Directions for this task — Output exactly, with nothing added, the entries from the first line through the line with "-- ===== input".

(Stored items)
-- pv_equiv track=rewrite | github.com/nramkissoon/Kanjidicparser | kanjidicparser.py | create_entries
-- ===== SOURCE A (Python) =====
-- def create_entries(data):
--     """ Creates a list of strings where each string contains all information about a specific kanji"""
--
--     ret_list = []
--     entry = ""
--     for line in data:
--         if line != "\n":
--             entry += line
--         else:
--             ret_list.append(entry)
--             entry = ""
--     return ret_list
-- ===== SOURCE B (Python) =====
-- def create_entries(data):
--     """ Creates a list of strings where each string contains all information about a specific kanji"""
--     lines = list(data)
--     groups = []
--     while "\n" in lines:
--         i = lines.index("\n")
--         groups.append("".join(lines[:i]))
--         lines = lines[i + 1:]
--     return groups
-- ===== Notes on version B (the rewrite author's own statement) =====
-- stated objective: alternative
-- what changed: Instead of a single pass accumulating each entry character-wise with '+=' and flushing on blank lines, B repeatedly finds the first blank-line separator with index, joins the slice before it in one step, and recurses on the tail slice.
import Mathlib
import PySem

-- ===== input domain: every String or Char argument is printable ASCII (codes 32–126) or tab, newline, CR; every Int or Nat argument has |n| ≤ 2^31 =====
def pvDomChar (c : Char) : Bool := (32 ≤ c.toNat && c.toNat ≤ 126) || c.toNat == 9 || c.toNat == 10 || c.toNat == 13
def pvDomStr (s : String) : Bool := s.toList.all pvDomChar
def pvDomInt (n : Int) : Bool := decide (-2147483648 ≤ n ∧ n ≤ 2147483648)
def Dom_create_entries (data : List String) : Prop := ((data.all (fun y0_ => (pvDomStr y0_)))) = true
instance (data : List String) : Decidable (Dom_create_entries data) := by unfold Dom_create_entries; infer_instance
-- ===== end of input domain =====

-- B groups the lines by repeatedly locating the first "\n" separator and joining the
-- slice before it, instead of A's single pass that accumulates each entry with '+='.

-- ===== PORT A =====
-- loop body of A: accumulate into entry, flush entry to ret_list on a blank line
def ceStep (st : List String × String) (line : String) : List String × String :=
  if line ≠ "\n" then (st.1, st.2 ++ line)
  else (st.1 ++ [st.2], "")

def create_entries (data : List String) : List String :=
  (data.foldl ceStep ([], "")).1

-- ===== PORT B =====
-- B's while loop: 'while "\n" in lines: i = lines.index("\n"); …' — membership and
-- index are ported together as a match on PySem.List.index? (some i ↔ "\n" ∈ lines).
def ceAltLoop (lines : List String) (groups : List String) : List String :=
  match h : PySem.List.index? lines "\n" with
  | none => groups
  | some i =>
      ceAltLoop (PySem.List.slice lines (some ((i : Int) + 1)) none)
        (groups ++ [PySem.Str.join "" (PySem.List.slice lines none (some (i : Int)))])
termination_by lines.length
decreasing_by
  obtain ⟨hk, -, -⟩ := PySem.List.getElem_of_index?_eq_some h
  have : PySem.List.slice lines (some ((i : Int) + 1)) none = lines.drop (i + 1) := by
    have := PySem.List.slice_from_natCast lines (i + 1)
    simpa using this
  rw [this]
  simp [List.length_drop]
  omega

def create_entries_alt (data : List String) : List String :=
  ceAltLoop data []

-- ===== PRECONDITION & SPEC =====
def Spec_create_entries (data : List String) (out : List String) : Prop := out = create_entries_alt data
instance (data : List String) (out : List String) : Decidable (Spec_create_entries data out) := by unfold Spec_create_entries; infer_instance

-- ===== CLAIM (what is proved, stated in full; the proofs are below) =====
def Claim_equal_create_entries : Prop := ∀ (data : List String), Dom_create_entries data → Spec_create_entries data (create_entries data)

-- ===== LEMMAS AND PROOFS =====

-- reference recursion: the list of entries produced from lines, with entry accumulated so far
def ceChunks (entry : String) : List String → List String
  | [] => []
  | l :: ls => if l = "\n" then entry :: ceChunks "" ls else ceChunks (entry ++ l) ls

theorem ceFold_eq (lines : List String) (acc : List String) (entry : String) :
    (lines.foldl ceStep (acc, entry)).1 = acc ++ ceChunks entry lines := by
  induction lines generalizing acc entry with
  | nil => simp [ceChunks]
  | cons l ls ih =>
      by_cases hl : l = "\n"
      · simp [ceStep, hl, ceChunks, ih]
      · simp [ceStep, hl, ceChunks, ih]

theorem ceChunks_no_sep (entry : String) (lines : List String) (h : "\n" ∉ lines) :
    ceChunks entry lines = [] := by
  induction lines generalizing entry with
  | nil => rfl
  | cons l ls ih =>
      simp only [List.mem_cons, not_or] at h
      have hp : l ≠ "\n" := fun e => h.1 e.symm
      simp [ceChunks, hp, ih _ h.2]

theorem str_join_cons (s : String) (parts : List String) :
    PySem.Str.join "" (s :: parts) = s ++ PySem.Str.join "" parts := by
  apply String.ext  -- equality on the underlying char lists
  cases parts with
  | nil => simp [PySem.Str.toList_join, PySem.Chars.join_singleton, PySem.Chars.join_nil]
  | cons t ts =>
      simp [PySem.Str.toList_join, PySem.Chars.join_cons_cons]

theorem ceChunks_split (pre : List String) (entry : String) (suf : List String)
    (h : "\n" ∉ pre) :
    ceChunks entry (pre ++ "\n" :: suf)
      = (entry ++ PySem.Str.join "" pre) :: ceChunks "" suf := by
  induction pre generalizing entry with
  | nil =>
      have : PySem.Str.join "" ([] : List String) = "" := by
        apply String.ext; simp [PySem.Str.toList_join, PySem.Chars.join_nil]
      simp [ceChunks, this]
  | cons p ps ih =>
      simp only [List.mem_cons, not_or] at h
      have hp : p ≠ "\n" := fun e => h.1 e.symm
      simp only [List.cons_append, ceChunks, if_neg hp, ih _ h.2, str_join_cons]
      rw [String.append_assoc]

theorem ceAltLoop_eq (lines : List String) (groups : List String) :
    ceAltLoop lines groups = groups ++ ceChunks "" lines := by
  fun_induction ceAltLoop lines groups with
  | case1 lines groups h =>
      rw [PySem.List.index?_eq_none_iff] at h
      simp [ceChunks_no_sep _ _ h]
  | case2 lines groups i h ih =>
      obtain ⟨pre, suf, rfl, rfl, hpre⟩ := (PySem.List.index?_eq_some_iff _ _ _).mp h
      have hto : PySem.List.slice (pre ++ "\n" :: suf) none (some ((pre.length : Nat) : Int)) = pre := by
        rw [PySem.List.slice_to_natCast]
        simp
      have hfrom : PySem.List.slice (pre ++ "\n" :: suf) (some ((pre.length : Int) + 1)) none = suf := by
        have := PySem.List.slice_from_natCast (pre ++ "\n" :: suf) (pre.length + 1)
        push_cast at this
        rw [this]
        simp [List.drop_append]
      rw [hto, hfrom] at ih
      rw [hto, hfrom, ih, ceChunks_split pre "" suf hpre]
      have : ("" : String) ++ PySem.Str.join "" pre = PySem.Str.join "" pre := by
        apply String.ext; simp
      simp [this]

-- ===== VERDICT (by name: the statement is the Claim_ definition above) =====
theorem create_entries_spec : Claim_equal_create_entries := by
  intro data _
  unfold Spec_create_entries create_entries create_entries_alt
  rw [ceAltLoop_eq]
  simpa using ceFold_eq data [] ""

Problem solution —
-- pv_equiv track=rewrite | github.com/nramkissoon/Kanjidicparser | kanjidicparser.py | create_entries
-- ===== SOURCE A (Python) =====
-- def create_entries(data):
--     """ Creates a list of strings where each string contains all information about a specific kanji"""
--
--     ret_list = []
--     entry = ""
--     for line in data:
--         if line != "\n":
--             entry += line
--         else:
--             ret_list.append(entry)
--             entry = ""
--     return ret_list
-- ===== SOURCE B (Python) =====
-- def create_entries(data):
--     """ Creates a list of strings where each string contains all information about a specific kanji"""
--     lines = list(data)
--     groups = []
--     while "\n" in lines:
--         i = lines.index("\n")
--         groups.append("".join(lines[:i]))
--         lines = lines[i + 1:]
--     return groups
-- ===== Notes on version B (the rewrite author's own statement) =====
-- stated objective: alternative
-- what changed: Instead of a single pass accumulating each entry character-wise with '+=' and flushing on blank lines, B repeatedly finds the first blank-line separator with index, joins the slice before it in one step, and recurses on the tail slice.
import Mathlib
import PySem

-- ===== input domain: every String or Char argument is printable ASCII (codes 32–126) or tab, newline, CR; every Int or Nat argument has |n| ≤ 2^31 =====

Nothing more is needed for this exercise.